### EXERCISE PROMPT
Would you return, word for word, the lines of the data below from the line with "simpa [pvRowB] using" through the line with "board edge, or one", and no others?

[Dataset entries]
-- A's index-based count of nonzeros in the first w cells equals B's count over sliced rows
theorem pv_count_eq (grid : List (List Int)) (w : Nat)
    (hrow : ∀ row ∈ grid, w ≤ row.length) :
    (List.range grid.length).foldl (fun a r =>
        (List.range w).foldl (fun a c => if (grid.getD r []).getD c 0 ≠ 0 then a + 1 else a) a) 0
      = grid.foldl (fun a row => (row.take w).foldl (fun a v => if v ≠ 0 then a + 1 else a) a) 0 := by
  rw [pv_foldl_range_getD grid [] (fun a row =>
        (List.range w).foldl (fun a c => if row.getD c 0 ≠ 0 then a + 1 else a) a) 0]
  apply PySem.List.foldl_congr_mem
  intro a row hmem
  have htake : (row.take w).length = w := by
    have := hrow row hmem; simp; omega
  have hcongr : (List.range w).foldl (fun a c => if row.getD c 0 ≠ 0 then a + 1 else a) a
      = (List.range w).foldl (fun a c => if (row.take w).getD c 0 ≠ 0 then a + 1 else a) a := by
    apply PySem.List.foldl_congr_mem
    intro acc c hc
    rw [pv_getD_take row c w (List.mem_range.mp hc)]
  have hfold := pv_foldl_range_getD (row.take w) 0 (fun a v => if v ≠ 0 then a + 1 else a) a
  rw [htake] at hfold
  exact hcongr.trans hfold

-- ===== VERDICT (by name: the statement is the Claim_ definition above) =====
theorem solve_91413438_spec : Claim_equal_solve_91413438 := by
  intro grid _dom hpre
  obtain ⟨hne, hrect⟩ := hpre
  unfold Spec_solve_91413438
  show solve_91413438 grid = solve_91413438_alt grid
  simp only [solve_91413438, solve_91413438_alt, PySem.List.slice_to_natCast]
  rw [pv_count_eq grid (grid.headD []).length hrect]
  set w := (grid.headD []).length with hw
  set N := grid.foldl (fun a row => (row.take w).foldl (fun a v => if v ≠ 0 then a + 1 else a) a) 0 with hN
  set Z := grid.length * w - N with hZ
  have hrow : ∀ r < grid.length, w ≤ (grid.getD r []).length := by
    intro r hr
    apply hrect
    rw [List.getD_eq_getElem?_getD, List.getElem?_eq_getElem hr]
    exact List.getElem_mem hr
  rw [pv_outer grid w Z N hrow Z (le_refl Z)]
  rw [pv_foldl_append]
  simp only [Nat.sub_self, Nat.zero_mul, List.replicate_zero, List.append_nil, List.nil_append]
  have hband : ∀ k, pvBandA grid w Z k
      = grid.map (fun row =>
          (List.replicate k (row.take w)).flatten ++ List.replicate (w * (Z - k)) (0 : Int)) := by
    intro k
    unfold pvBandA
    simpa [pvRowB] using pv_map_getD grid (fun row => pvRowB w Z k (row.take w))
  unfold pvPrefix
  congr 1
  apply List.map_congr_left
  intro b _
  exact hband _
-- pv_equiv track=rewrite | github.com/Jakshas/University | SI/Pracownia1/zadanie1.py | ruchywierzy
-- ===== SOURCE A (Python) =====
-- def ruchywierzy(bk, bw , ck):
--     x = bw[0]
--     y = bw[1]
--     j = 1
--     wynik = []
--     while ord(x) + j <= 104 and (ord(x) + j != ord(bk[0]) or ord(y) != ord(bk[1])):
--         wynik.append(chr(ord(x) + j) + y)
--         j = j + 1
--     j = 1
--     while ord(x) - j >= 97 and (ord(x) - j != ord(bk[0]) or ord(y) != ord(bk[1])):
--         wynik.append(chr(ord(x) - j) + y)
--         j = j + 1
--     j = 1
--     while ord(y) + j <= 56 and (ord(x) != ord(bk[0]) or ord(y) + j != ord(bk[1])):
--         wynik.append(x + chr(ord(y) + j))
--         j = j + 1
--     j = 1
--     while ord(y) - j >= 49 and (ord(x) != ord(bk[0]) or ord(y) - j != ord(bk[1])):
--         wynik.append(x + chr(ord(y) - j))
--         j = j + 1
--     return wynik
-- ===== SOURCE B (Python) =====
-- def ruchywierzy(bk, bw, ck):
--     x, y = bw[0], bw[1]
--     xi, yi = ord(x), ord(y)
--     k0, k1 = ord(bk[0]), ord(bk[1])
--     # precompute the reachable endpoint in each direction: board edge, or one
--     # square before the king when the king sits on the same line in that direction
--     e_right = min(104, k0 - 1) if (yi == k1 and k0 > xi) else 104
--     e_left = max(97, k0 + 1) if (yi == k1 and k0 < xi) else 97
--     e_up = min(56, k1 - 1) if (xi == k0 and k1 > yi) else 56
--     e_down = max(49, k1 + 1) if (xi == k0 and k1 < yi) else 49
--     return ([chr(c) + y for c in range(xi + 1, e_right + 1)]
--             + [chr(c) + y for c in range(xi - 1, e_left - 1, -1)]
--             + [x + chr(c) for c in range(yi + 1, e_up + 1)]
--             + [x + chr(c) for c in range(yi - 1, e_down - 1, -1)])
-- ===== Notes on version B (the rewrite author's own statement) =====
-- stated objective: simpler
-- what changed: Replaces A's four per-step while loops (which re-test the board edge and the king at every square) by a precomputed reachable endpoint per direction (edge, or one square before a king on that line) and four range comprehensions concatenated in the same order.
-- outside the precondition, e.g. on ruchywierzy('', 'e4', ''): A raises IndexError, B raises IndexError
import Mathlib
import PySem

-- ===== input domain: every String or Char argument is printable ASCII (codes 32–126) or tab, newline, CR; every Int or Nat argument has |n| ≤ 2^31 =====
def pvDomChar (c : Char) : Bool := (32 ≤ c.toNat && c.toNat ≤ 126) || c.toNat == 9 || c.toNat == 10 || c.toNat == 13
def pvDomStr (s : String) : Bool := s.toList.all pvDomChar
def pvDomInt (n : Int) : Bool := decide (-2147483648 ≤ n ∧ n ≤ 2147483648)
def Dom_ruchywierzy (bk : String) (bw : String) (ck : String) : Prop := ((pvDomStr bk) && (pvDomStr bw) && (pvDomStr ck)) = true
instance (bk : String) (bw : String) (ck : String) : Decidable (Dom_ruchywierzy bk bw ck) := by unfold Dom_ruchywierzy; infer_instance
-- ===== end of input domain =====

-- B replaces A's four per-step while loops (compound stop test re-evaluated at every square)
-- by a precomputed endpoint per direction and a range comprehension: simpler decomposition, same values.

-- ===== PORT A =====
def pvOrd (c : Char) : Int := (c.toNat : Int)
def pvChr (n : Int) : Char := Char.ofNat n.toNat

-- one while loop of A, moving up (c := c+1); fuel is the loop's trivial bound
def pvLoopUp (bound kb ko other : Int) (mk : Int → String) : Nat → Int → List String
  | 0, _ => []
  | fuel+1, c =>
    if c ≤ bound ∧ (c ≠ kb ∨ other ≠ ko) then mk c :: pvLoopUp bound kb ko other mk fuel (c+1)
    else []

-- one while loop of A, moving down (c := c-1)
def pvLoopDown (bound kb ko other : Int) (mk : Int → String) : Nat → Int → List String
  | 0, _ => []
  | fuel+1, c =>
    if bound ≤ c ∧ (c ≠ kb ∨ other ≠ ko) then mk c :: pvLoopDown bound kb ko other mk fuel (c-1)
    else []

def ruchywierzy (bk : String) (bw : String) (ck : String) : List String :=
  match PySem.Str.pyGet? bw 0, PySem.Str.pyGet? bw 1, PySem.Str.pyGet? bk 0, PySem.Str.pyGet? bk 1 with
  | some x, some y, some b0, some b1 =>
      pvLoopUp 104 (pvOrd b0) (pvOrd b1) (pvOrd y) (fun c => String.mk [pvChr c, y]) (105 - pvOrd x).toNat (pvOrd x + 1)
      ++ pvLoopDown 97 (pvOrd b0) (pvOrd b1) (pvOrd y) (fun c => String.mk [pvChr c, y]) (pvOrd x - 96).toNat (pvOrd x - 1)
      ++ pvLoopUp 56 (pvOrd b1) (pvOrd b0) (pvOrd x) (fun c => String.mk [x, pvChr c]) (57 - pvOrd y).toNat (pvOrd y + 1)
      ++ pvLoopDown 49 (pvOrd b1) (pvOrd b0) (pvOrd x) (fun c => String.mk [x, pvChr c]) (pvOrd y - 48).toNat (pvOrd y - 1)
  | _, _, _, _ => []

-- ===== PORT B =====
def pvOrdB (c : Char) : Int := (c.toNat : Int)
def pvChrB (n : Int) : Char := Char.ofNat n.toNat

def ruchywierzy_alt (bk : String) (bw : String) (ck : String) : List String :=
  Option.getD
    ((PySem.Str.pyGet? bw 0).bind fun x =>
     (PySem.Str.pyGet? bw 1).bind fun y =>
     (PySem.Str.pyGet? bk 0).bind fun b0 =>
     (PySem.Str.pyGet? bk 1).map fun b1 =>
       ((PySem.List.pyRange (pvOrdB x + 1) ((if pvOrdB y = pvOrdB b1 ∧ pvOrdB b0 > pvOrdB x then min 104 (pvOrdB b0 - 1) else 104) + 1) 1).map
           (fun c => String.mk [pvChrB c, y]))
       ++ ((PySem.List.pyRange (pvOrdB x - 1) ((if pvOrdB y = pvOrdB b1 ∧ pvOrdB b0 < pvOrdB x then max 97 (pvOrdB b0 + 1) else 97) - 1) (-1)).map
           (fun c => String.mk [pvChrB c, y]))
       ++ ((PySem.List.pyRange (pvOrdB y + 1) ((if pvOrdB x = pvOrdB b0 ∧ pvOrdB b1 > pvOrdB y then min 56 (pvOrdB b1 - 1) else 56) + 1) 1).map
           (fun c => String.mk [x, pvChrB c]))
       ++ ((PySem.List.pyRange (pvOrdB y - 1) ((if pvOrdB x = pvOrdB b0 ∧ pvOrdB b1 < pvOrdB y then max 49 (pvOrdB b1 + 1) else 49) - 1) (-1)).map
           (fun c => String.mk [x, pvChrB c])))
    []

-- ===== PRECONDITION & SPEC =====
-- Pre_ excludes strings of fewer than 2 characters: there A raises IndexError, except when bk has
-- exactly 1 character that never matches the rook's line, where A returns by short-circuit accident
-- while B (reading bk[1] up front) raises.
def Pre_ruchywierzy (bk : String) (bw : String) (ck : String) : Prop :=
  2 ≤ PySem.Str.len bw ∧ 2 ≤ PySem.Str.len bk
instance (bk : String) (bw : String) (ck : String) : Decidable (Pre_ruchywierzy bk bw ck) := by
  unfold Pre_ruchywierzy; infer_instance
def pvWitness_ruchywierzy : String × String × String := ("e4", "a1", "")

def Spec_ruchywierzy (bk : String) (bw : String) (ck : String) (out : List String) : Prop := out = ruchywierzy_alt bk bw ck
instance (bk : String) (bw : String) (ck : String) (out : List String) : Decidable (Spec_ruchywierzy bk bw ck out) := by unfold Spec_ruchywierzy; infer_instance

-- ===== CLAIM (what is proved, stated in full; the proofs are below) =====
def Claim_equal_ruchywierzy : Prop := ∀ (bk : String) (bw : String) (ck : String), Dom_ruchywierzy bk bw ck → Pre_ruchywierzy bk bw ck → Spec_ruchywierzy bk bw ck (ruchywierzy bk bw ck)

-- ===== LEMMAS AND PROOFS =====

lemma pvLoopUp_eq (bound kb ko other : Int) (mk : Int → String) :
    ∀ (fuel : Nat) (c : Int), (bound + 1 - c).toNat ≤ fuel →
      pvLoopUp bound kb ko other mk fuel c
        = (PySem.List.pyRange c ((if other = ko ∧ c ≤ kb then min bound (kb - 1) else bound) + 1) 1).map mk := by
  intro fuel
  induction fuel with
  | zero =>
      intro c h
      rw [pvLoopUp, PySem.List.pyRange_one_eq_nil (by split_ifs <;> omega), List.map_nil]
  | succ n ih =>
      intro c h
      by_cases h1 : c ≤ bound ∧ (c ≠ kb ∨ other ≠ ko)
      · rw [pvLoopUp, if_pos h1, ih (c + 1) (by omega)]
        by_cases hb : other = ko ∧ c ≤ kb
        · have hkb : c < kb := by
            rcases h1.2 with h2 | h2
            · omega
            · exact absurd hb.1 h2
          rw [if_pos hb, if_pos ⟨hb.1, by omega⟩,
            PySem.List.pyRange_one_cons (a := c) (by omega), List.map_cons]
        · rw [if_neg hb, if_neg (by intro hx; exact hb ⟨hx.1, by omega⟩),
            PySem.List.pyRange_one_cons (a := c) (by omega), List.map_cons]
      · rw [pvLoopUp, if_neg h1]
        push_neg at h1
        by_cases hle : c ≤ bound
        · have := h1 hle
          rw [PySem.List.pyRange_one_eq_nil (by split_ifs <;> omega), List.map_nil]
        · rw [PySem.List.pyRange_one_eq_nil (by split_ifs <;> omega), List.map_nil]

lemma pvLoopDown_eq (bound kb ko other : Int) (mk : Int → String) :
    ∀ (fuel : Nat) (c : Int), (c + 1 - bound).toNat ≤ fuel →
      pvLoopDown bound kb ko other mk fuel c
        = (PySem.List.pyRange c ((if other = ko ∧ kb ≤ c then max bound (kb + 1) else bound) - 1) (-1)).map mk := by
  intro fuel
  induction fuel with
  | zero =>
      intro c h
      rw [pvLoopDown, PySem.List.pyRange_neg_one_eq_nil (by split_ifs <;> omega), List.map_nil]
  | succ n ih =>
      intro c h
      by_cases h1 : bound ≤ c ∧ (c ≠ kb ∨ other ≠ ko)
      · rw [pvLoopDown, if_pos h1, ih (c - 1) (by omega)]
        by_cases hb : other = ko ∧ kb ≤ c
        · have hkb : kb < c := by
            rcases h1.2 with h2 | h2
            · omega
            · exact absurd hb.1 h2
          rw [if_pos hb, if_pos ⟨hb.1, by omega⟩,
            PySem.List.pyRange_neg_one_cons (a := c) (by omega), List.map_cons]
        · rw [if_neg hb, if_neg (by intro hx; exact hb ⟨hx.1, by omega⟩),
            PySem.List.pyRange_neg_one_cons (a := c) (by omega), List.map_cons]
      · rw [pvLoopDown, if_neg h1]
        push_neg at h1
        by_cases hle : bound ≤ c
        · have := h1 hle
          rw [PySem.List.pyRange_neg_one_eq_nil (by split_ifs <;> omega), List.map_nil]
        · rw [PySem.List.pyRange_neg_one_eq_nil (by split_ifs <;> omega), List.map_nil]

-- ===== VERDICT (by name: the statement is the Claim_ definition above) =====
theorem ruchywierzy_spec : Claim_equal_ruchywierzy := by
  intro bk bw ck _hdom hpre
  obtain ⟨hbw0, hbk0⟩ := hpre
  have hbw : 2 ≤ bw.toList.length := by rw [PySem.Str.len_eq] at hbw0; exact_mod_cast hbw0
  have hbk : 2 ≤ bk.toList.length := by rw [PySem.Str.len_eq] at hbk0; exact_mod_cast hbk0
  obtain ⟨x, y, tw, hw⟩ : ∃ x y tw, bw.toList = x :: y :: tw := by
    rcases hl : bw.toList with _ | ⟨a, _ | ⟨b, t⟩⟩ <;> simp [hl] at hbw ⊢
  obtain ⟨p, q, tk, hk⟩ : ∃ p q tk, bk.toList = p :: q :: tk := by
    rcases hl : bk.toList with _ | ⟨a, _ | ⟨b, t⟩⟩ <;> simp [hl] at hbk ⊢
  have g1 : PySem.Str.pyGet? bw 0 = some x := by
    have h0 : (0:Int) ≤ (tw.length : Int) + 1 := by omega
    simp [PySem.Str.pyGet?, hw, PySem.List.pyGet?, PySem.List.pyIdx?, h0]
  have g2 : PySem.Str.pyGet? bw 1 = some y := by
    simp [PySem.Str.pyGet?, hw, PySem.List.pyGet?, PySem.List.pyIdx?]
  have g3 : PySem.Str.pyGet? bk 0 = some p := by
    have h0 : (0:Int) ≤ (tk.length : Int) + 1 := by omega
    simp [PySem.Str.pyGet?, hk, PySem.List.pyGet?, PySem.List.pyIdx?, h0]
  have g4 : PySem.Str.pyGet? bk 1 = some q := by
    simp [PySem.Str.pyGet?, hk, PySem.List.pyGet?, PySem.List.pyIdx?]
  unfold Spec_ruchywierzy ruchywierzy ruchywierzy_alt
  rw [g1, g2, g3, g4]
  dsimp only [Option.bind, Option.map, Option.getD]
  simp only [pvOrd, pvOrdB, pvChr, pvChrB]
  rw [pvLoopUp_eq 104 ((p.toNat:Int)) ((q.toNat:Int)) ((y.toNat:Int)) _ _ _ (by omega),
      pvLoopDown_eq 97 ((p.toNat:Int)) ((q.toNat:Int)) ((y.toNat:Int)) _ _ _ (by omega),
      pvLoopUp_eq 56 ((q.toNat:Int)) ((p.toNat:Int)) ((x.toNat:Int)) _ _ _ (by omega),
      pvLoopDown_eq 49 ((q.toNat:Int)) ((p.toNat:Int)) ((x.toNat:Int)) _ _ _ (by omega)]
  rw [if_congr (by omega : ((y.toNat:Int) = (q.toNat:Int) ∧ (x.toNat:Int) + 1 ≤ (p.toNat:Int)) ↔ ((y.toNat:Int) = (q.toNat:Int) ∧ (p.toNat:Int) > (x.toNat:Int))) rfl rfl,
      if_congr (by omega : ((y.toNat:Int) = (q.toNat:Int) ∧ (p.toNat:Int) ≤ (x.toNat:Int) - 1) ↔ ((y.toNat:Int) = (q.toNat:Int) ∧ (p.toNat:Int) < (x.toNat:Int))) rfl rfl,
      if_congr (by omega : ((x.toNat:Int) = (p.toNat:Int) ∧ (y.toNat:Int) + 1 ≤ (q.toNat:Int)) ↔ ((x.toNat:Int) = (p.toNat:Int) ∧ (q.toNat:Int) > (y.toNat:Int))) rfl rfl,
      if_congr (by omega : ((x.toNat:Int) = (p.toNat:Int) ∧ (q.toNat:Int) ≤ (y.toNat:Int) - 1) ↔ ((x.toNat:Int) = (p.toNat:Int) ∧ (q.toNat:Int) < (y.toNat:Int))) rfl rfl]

### EXERCISE RESULT
    simpa [pvRowB] using pv_map_getD grid (fun row => pvRowB w Z k (row.take w))
  unfold pvPrefix
  congr 1
  apply List.map_congr_left
  intro b _
  exact hband _
-- pv_equiv track=rewrite | github.com/Jakshas/University | SI/Pracownia1/zadanie1.py | ruchywierzy
-- ===== SOURCE A (Python) =====
-- def ruchywierzy(bk, bw , ck):
--     x = bw[0]
--     y = bw[1]
--     j = 1
--     wynik = []
--     while ord(x) + j <= 104 and (ord(x) + j != ord(bk[0]) or ord(y) != ord(bk[1])):
--         wynik.append(chr(ord(x) + j) + y)
--         j = j + 1
--     j = 1
--     while ord(x) - j >= 97 and (ord(x) - j != ord(bk[0]) or ord(y) != ord(bk[1])):
--         wynik.append(chr(ord(x) - j) + y)
--         j = j + 1
--     j = 1
--     while ord(y) + j <= 56 and (ord(x) != ord(bk[0]) or ord(y) + j != ord(bk[1])):
--         wynik.append(x + chr(ord(y) + j))
--         j = j + 1
--     j = 1
--     while ord(y) - j >= 49 and (ord(x) != ord(bk[0]) or ord(y) - j != ord(bk[1])):
--         wynik.append(x + chr(ord(y) - j))
--         j = j + 1
--     return wynik
-- ===== SOURCE B (Python) =====
-- def ruchywierzy(bk, bw, ck):
--     x, y = bw[0], bw[1]
--     xi, yi = ord(x), ord(y)
--     k0, k1 = ord(bk[0]), ord(bk[1])
--     # precompute the reachable endpoint in each direction: board edge, or one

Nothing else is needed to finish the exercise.